* [Work instruction]:
Using the listing below, set down each line from the line containing "<= b < total_units)" through the line containing "-- stated objective: alternative", both ends included, exactly and with nothing added.

* [Supplied records]:
-- pv_equiv track=rewrite | github.com/IvanPermyakovDev/news_structurizer | segmentation/metrics.py | _segment_ids
-- ===== SOURCE A (Python) =====
-- from typing import Dict, List, Sequence, Tuple
--
-- def _segment_ids(boundaries: Sequence[int], total_units: int) -> List[int]:
--     ids: List[int] = []
--     current = 0
--     boundary_set = set(boundaries)
--     for idx in range(total_units):
--         ids.append(current)
--         if idx in boundary_set:
--             current += 1
--     return ids
-- ===== SOURCE B (Python) =====
-- def _segment_ids(boundaries, total_units):
--     ids = []
--     bs = sorted(b for b in set(boundaries) if 0 <= b < total_units)
--     start = 0
--     seg = 0
--     for b in bs:
--         ids.extend([seg] * (b + 1 - start))
--         start = b + 1
--         seg += 1
--     ids.extend([seg] * (total_units - start))
--     return ids
-- ===== Notes on version B (the rewrite author's own statement) =====
-- stated objective: alternative
-- what changed: Instead of testing set membership for every unit index, B sorts the distinct in-range boundaries once and emits constant-id runs between consecutive boundaries.
import Mathlib
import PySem

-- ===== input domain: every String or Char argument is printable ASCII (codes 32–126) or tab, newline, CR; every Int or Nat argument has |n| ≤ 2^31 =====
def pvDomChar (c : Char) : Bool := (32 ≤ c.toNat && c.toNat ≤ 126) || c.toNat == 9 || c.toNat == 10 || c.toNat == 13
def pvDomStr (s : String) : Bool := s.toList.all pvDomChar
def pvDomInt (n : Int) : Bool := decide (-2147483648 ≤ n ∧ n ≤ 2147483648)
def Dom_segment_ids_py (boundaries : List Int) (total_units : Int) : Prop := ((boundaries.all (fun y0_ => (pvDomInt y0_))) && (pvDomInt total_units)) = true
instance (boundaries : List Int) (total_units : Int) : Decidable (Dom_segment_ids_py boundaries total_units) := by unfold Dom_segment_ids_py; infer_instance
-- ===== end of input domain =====

-- B replaces the per-unit membership test with one sort of the distinct in-range
-- boundaries followed by emitting constant-id runs between consecutive boundaries.

-- ===== PORT A =====
def segment_ids_py (boundaries : List Int) (total_units : Int) : List Int :=
  let boundary_set := PySem.Set.ofList boundaries
  ((PySem.List.pyRange 0 total_units 1).foldl
      (fun (st : List Int × Int) idx =>
        (st.1 ++ [st.2], if PySem.Set.contains boundary_set idx then st.2 + 1 else st.2))
      ([], 0)).1

-- ===== PORT B =====
def segment_ids_py_alt (boundaries : List Int) (total_units : Int) : List Int :=
  let bs := PySem.List.sorted
      ((PySem.Set.ofList boundaries).filter
        (fun b => decide (0 ≤ b) && decide (b < total_units)))
      (fun x => x) false
  let st := bs.foldl
      (fun (st : List Int × Int × Int) b =>
        (st.1 ++ List.replicate (b + 1 - st.2.1).toNat st.2.2, b + 1, st.2.2 + 1))
      ([], 0, 0)
  st.1 ++ List.replicate (total_units - st.2.1).toNat st.2.2

-- ===== PRECONDITION & SPEC =====
def Spec_segment_ids_py (boundaries : List Int) (total_units : Int) (out : List Int) : Prop := out = segment_ids_py_alt boundaries total_units
instance (boundaries : List Int) (total_units : Int) (out : List Int) : Decidable (Spec_segment_ids_py boundaries total_units out) := by unfold Spec_segment_ids_py; infer_instance

-- ===== CLAIM (what is proved, stated in full; the proofs are below) =====
def Claim_equal_segment_ids_py : Prop := ∀ (boundaries : List Int) (total_units : Int), Dom_segment_ids_py boundaries total_units → Spec_segment_ids_py boundaries total_units (segment_ids_py boundaries total_units)

-- ===== LEMMAS AND PROOFS =====

-- number of distinct boundary values b with 0 ≤ b < i
def pvCnt (boundaries : List Int) (i : Int) : Int :=
  ((PySem.Set.ofList boundaries).countP (fun b => decide (0 ≤ b ∧ b < i)) : Int)

-- splitting a strict-upper-bound count at k, for a Nodup list
lemma countP_split (l : List Int) (hl : l.Nodup) (k : Int) (hk : 0 ≤ k) :
    l.countP (fun b => decide (0 ≤ b ∧ b < k + 1)) =
      l.countP (fun b => decide (0 ≤ b ∧ b < k)) + (if k ∈ l then 1 else 0) := by
  induction l with
  | nil => simp
  | cons a l ih =>
    rcases List.nodup_cons.mp hl with ⟨ha, hl'⟩
    by_cases hak : a = k
    · subst hak
      have hcongr : l.countP (fun b => decide (0 ≤ b ∧ b < a + 1)) =
          l.countP (fun b => decide (0 ≤ b ∧ b < a)) := by
        apply List.countP_congr
        intro b hb
        have hne : b ≠ a := fun h => ha (h ▸ hb)
        simp only [decide_eq_true_eq]
        omega
      have hpt : (decide (0 ≤ a ∧ a < a + 1) : Bool) = true := by
        simp only [decide_eq_true_eq]; omega
      have hpf : (decide (0 ≤ a ∧ a < a) : Bool) = false := by
        simp only [decide_eq_false_iff_not]; omega
      rw [List.countP_cons, List.countP_cons, hcongr, hpt, hpf,
        if_pos (List.mem_cons_self ..)]
      simp
    · have hmem : (k ∈ a :: l) ↔ (k ∈ l) := by
        rw [List.mem_cons]
        exact or_iff_right (fun h => hak h.symm)
      have h1 : (decide (0 ≤ a ∧ a < k + 1) : Bool) = decide (0 ≤ a ∧ a < k) := by
        simp only [decide_eq_decide]; omega
      rw [List.countP_cons, List.countP_cons, ih hl', h1, if_congr hmem rfl rfl]
      ring

-- A's loop over range(n) yields the prefix-count map and the final count
lemma foldA (boundaries : List Int) (n : Nat) :
    ((List.range n).map (fun k : Nat => (k : Int))).foldl
        (fun (st : List Int × Int) idx =>
          (st.1 ++ [st.2],
            if PySem.Set.contains (PySem.Set.ofList boundaries) idx then st.2 + 1 else st.2))
        ([], 0)
      = ((List.range n).map (fun i : Nat => pvCnt boundaries (i : Int)), pvCnt boundaries (n : Int)) := by
  induction n with
  | zero =>
    have hz : (PySem.Set.ofList boundaries).countP (fun b => decide (0 ≤ b) && decide (b < (0 : Int))) = 0 := by
      rw [List.countP_eq_zero]
      intro x _
      simp only [Bool.and_eq_true, decide_eq_true_eq, not_and]
      omega
    simp [pvCnt, hz]
  | succ n ih =>
    have hc : (PySem.Set.contains (PySem.Set.ofList boundaries) (n : Int) = true) ↔
        ((n : Int) ∈ PySem.Set.ofList boundaries) := PySem.Set.contains_iff _ _
    have hsplit : pvCnt boundaries ((n : Int) + 1) =
        pvCnt boundaries (n : Int) +
          (if (n : Int) ∈ PySem.Set.ofList boundaries then 1 else 0) := by
      unfold pvCnt
      rw [countP_split _ (PySem.Set.nodup_ofList boundaries) (n : Int) (by positivity)]
      push_cast
      ring
    simp only [List.range_succ, List.map_append, List.foldl_append, ih, List.map_cons,
      List.map_nil, List.foldl_cons, List.foldl_nil, Prod.mk.injEq]
    refine ⟨trivial, ?_⟩
    push_cast at hsplit ⊢
    rw [hsplit, if_congr hc rfl rfl]
    split <;> omega

-- splitting a mapped range at n
lemma range_map_split (n m : Nat) (f : Nat → Int) :
    (List.range (n + m)).map f =
      (List.range n).map f ++ (List.range m).map (fun i => f (n + i)) := by
  rw [List.range_add, List.map_append, List.map_map]
  rfl

-- B's run-fill loop yields the same map, for a strictly increasing bs bounded in [start, t)
lemma foldB (t : Int) (bs : List Int) : ∀ (start seg : Int) (acc : List Int),
    (∀ b ∈ bs, start ≤ b ∧ b < t) → bs.Pairwise (· < ·) →
    (let st := bs.foldl
        (fun (st : List Int × Int × Int) b =>
          (st.1 ++ List.replicate (b + 1 - st.2.1).toNat st.2.2, b + 1, st.2.2 + 1))
        (acc, start, seg)
     st.1 ++ List.replicate (t - st.2.1).toNat st.2.2)
    = acc ++ (List.range (t - start).toNat).map
        (fun j : Nat => seg + (bs.countP (fun b => decide (b < start + (j : Int))) : Int)) := by
  induction bs with
  | nil =>
    intro start seg acc _ _
    simp [List.map_const']
  | cons b bs ih =>
    intro start seg acc hbd hpw
    rcases hbd b (by simp) with ⟨hsb, hbt⟩
    have hbs_bd : ∀ x ∈ bs, b + 1 ≤ x ∧ x < t := by
      intro x hx
      rcases hbd x (by simp [hx]) with ⟨_, hxt⟩
      have := (List.pairwise_cons.mp hpw).1 x hx
      exact ⟨by omega, hxt⟩
    have hpw' := (List.pairwise_cons.mp hpw).2
    simp only [List.foldl_cons]
    rw [ih (b + 1) (seg + 1) (acc ++ List.replicate (b + 1 - start).toNat seg) hbs_bd hpw']
    rw [List.append_assoc]
    congr 1
    -- split range (t-start) at k = (b+1-start)
    have hk : (t - start).toNat = (b + 1 - start).toNat + (t - (b + 1)).toNat := by omega
    rw [hk, range_map_split]
    congr 1
    · -- first block: constant seg
      have : ∀ j ∈ List.range (b + 1 - start).toNat,
          seg + (((b :: bs).countP (fun x => decide (x < start + (j : Int)))) : Int) = seg := by
        intro j hj
        have hj' : (j : Int) < b + 1 - start := by
          have := List.mem_range.mp hj; omega
        have hz : (b :: bs).countP (fun x => decide (x < start + (j : Int))) = 0 := by
          rw [List.countP_eq_zero]
          intro x hx
          rcases List.mem_cons.mp hx with h | h
          · subst h; simp; omega
          · rcases hbs_bd x h with ⟨hx1, _⟩
            simp; omega
        rw [hz]; push_cast; ring
      rw [List.map_congr_left this, List.map_const']
      simp
    · -- second block: shift by k
      apply List.map_congr_left
      intro j hj
      have hks : (start : Int) + ((b + 1 - start).toNat + (j : Int)) = b + 1 + (j : Int) := by
        omega
      push_cast
      rw [hks]
      have hc : (b :: bs).countP (fun x => decide (x < b + 1 + (j : Int))) =
          1 + bs.countP (fun x => decide (x < b + 1 + (j : Int))) := by
        rw [List.countP_cons]
        have : (decide (b < b + 1 + (j : Int)) : Bool) = true := by
          simp; omega
        simp [this]; omega
      rw [hc]; push_cast; ring

theorem segment_ids_py_spec : Claim_equal_segment_ids_py := by
  intro boundaries t _
  unfold Spec_segment_ids_py
  simp only [segment_ids_py, segment_ids_py_alt]
  -- A side
  have hr : PySem.List.pyRange 0 t 1 = (List.range (t).toNat).map (fun k : Nat => (k : Int)) := by
    rw [PySem.List.pyRange_one]
    simp
  rw [hr, foldA boundaries t.toNat]
  -- B side
  set F := (PySem.Set.ofList boundaries).filter
      (fun b => decide (0 ≤ b) && decide (b < t)) with hF
  set bs := PySem.List.sorted F (fun x => x) false with hbs
  have hperm : bs.Perm F := PySem.List.sorted_perm F (fun x => x) false
  have hFnodup : F.Nodup := (PySem.Set.nodup_ofList boundaries).filter _
  have hnodup : bs.Nodup := hperm.nodup_iff.mpr hFnodup
  have hle : bs.Pairwise (fun a b => a ≤ b) := PySem.List.sorted_pairwise F (fun x => x)
  have hlt : bs.Pairwise (· < ·) := by
    have := List.Pairwise.and hle hnodup
    exact this.imp (fun h => lt_of_le_of_ne h.1 h.2)
  have hbd : ∀ b ∈ bs, (0 : Int) ≤ b ∧ b < t := by
    intro b hb
    have : b ∈ F := (PySem.List.mem_sorted ..).mp hb
    rw [hF, List.mem_filter] at this
    simpa using this.2
  rw [foldB t bs 0 0 [] hbd hlt]
  simp only [List.nil_append, sub_zero]
  apply List.map_congr_left
  intro j hj
  have hjt : (j : Int) < t := by
    have := List.mem_range.mp hj; omega
  have hcnt : bs.countP (fun b => decide (b < 0 + (j : Int))) =
      (PySem.Set.ofList boundaries).countP (fun b => decide (0 ≤ b ∧ b < (j : Int))) := by
    rw [hperm.countP_eq, hF, List.countP_filter]
    apply List.countP_congr
    intro b _
    simp only [Bool.and_eq_true, decide_eq_true_eq]
    constructor
    · rintro ⟨h1, h2, _⟩; omega
    · rintro ⟨h1, h2⟩; exact ⟨by omega, h1, by omega⟩
  rw [hcnt]
  unfold pvCnt
  ring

* [Finished exercise]:
--     bs = sorted(b for b in set(boundaries) if 0 <= b < total_units)
--     start = 0
--     seg = 0
--     for b in bs:
--         ids.extend([seg] * (b + 1 - start))
--         start = b + 1
--         seg += 1
--     ids.extend([seg] * (total_units - start))
--     return ids
-- ===== Notes on version B (the rewrite author's own statement) =====
-- stated objective: alternative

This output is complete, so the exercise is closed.